++++ DATASET EXCERPTS ++++

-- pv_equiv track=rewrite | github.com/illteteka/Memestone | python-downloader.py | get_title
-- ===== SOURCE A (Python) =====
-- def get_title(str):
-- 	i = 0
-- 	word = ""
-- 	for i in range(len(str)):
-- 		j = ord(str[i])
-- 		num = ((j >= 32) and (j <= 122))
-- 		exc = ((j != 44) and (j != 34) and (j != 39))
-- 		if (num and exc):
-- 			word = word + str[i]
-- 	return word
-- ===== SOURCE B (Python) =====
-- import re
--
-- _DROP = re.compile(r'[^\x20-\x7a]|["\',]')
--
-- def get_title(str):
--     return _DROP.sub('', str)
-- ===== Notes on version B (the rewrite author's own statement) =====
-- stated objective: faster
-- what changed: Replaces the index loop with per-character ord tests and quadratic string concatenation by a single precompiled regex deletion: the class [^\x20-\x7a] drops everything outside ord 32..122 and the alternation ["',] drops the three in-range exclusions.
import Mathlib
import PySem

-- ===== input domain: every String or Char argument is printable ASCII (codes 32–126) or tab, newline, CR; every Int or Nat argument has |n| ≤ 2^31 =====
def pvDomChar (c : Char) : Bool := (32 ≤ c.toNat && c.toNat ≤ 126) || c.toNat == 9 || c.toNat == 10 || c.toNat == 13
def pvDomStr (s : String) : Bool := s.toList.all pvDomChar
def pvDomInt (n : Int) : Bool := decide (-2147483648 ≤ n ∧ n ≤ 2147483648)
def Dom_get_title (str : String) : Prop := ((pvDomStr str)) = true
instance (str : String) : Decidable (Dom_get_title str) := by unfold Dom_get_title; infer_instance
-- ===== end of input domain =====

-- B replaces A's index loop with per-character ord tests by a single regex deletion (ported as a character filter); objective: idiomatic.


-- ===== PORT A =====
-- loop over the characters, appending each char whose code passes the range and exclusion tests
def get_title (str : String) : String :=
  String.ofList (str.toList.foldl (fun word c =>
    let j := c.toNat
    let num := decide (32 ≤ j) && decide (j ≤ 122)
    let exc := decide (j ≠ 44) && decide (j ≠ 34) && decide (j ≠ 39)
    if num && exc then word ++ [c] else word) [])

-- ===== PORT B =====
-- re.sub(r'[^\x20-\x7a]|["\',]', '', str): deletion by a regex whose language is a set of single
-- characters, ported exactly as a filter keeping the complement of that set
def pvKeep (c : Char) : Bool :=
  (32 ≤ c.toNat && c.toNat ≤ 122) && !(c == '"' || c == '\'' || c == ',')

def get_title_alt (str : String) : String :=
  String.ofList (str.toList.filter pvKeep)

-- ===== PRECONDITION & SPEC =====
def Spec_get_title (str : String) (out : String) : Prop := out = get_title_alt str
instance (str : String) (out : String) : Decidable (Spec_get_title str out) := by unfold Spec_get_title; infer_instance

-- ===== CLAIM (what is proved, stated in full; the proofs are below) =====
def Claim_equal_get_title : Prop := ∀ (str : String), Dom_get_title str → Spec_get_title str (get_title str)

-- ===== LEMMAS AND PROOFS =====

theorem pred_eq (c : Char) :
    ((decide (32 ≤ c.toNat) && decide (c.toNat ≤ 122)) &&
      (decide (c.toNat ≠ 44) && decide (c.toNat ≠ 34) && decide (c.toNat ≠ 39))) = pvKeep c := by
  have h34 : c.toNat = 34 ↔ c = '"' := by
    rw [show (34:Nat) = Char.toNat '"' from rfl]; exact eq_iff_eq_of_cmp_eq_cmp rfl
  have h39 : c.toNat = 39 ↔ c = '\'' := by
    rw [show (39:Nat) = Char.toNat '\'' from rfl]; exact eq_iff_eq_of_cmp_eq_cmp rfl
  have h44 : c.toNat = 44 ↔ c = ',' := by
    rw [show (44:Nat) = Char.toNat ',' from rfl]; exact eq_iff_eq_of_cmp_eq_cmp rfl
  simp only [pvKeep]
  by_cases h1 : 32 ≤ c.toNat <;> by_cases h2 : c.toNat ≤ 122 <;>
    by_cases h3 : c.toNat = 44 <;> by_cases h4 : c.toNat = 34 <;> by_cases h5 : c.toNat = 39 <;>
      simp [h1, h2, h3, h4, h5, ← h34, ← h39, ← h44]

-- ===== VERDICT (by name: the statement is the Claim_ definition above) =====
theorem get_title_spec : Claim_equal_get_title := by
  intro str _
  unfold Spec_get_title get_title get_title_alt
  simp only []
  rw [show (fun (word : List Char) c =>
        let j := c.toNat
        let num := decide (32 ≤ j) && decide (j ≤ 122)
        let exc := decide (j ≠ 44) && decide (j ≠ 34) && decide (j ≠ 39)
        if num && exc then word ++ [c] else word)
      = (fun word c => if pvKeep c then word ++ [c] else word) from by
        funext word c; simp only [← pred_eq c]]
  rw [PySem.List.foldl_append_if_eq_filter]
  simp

++++

--- WORK ITEM ---
Scan the listing for the string "Decidable" and copy every line that carries it.

--- PROBLEM SOLUTION ---
instance (str : String) : Decidable (Dom_get_title str) := by unfold Dom_get_title; infer_instance
instance (str : String) (out : String) : Decidable (Spec_get_title str out) := by unfold Spec_get_title; infer_instance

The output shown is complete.